Recorded data:
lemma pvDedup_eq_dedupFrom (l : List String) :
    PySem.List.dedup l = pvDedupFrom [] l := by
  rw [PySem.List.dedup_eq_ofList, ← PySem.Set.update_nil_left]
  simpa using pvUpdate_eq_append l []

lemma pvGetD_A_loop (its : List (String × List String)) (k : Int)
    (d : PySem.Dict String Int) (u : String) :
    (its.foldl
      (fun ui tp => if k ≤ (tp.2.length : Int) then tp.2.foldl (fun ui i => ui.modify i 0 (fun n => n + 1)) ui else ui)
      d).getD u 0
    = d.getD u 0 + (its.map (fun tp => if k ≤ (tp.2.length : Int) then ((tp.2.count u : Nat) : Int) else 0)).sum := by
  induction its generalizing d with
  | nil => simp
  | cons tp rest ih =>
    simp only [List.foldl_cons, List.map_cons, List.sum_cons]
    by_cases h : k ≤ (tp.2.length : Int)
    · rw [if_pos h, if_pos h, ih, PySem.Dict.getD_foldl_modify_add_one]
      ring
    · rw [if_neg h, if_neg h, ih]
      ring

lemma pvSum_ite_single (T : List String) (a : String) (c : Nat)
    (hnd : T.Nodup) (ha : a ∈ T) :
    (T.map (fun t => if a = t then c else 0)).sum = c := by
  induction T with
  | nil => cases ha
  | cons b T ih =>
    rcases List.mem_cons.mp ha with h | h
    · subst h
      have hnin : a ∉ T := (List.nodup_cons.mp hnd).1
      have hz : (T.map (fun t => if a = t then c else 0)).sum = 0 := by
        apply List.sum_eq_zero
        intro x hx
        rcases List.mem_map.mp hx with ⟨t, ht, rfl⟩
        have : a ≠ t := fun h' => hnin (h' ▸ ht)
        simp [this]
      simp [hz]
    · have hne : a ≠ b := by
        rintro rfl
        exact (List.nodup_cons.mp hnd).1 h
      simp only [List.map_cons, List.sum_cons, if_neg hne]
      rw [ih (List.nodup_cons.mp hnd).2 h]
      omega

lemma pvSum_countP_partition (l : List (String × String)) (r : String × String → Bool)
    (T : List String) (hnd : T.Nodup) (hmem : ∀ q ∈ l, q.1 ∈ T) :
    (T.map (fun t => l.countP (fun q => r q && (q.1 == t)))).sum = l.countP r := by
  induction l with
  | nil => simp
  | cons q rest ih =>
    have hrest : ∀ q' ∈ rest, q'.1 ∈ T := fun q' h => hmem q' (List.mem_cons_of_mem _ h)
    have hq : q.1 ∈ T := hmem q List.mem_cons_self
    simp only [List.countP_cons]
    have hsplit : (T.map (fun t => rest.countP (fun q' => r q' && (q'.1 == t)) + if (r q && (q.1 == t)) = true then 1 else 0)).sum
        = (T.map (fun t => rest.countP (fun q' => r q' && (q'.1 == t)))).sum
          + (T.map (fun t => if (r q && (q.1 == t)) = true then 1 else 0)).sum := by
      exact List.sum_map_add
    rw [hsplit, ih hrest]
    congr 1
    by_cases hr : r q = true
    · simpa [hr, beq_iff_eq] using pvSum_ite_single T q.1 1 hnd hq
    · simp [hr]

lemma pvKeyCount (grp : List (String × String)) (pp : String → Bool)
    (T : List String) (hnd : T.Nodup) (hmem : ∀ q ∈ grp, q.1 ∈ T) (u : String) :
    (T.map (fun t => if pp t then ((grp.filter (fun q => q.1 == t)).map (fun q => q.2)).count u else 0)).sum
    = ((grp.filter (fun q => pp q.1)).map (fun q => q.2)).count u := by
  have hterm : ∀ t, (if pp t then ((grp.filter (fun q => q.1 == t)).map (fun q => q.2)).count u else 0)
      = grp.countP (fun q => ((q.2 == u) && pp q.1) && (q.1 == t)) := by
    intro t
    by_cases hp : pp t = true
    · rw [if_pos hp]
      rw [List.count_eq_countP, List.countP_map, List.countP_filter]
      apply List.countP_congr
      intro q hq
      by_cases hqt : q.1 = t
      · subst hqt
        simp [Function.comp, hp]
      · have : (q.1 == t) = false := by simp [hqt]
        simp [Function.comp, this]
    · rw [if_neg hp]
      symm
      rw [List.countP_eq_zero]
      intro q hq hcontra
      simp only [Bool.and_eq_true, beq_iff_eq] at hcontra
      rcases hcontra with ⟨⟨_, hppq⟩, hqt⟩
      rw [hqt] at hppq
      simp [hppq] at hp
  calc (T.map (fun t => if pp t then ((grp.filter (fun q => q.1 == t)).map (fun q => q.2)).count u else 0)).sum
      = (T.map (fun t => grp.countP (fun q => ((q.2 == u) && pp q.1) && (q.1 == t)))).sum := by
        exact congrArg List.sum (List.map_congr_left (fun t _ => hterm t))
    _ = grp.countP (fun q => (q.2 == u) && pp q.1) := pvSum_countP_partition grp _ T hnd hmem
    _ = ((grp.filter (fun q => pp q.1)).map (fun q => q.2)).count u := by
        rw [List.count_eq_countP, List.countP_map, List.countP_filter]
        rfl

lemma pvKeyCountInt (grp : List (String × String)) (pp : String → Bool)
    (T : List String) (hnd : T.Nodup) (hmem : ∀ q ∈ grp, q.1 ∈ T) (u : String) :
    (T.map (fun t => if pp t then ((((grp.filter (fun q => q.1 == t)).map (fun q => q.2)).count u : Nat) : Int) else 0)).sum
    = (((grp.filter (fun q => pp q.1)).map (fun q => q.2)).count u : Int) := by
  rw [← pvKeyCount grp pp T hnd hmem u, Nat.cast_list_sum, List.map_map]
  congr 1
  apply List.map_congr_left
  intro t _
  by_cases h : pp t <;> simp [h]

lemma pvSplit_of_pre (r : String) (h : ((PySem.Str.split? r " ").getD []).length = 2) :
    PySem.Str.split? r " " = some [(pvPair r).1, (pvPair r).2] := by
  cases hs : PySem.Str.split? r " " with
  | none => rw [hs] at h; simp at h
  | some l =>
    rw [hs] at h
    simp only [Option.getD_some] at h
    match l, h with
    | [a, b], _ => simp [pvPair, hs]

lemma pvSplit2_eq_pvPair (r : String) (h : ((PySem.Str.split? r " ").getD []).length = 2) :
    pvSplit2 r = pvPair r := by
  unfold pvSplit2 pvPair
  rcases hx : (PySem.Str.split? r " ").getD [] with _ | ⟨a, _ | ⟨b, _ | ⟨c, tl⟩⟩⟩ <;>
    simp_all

* **YOUR GOAL**:
Count the lines in the records that include the word "hterm". Report the total alone.

* **COMPLETED TASK**:
2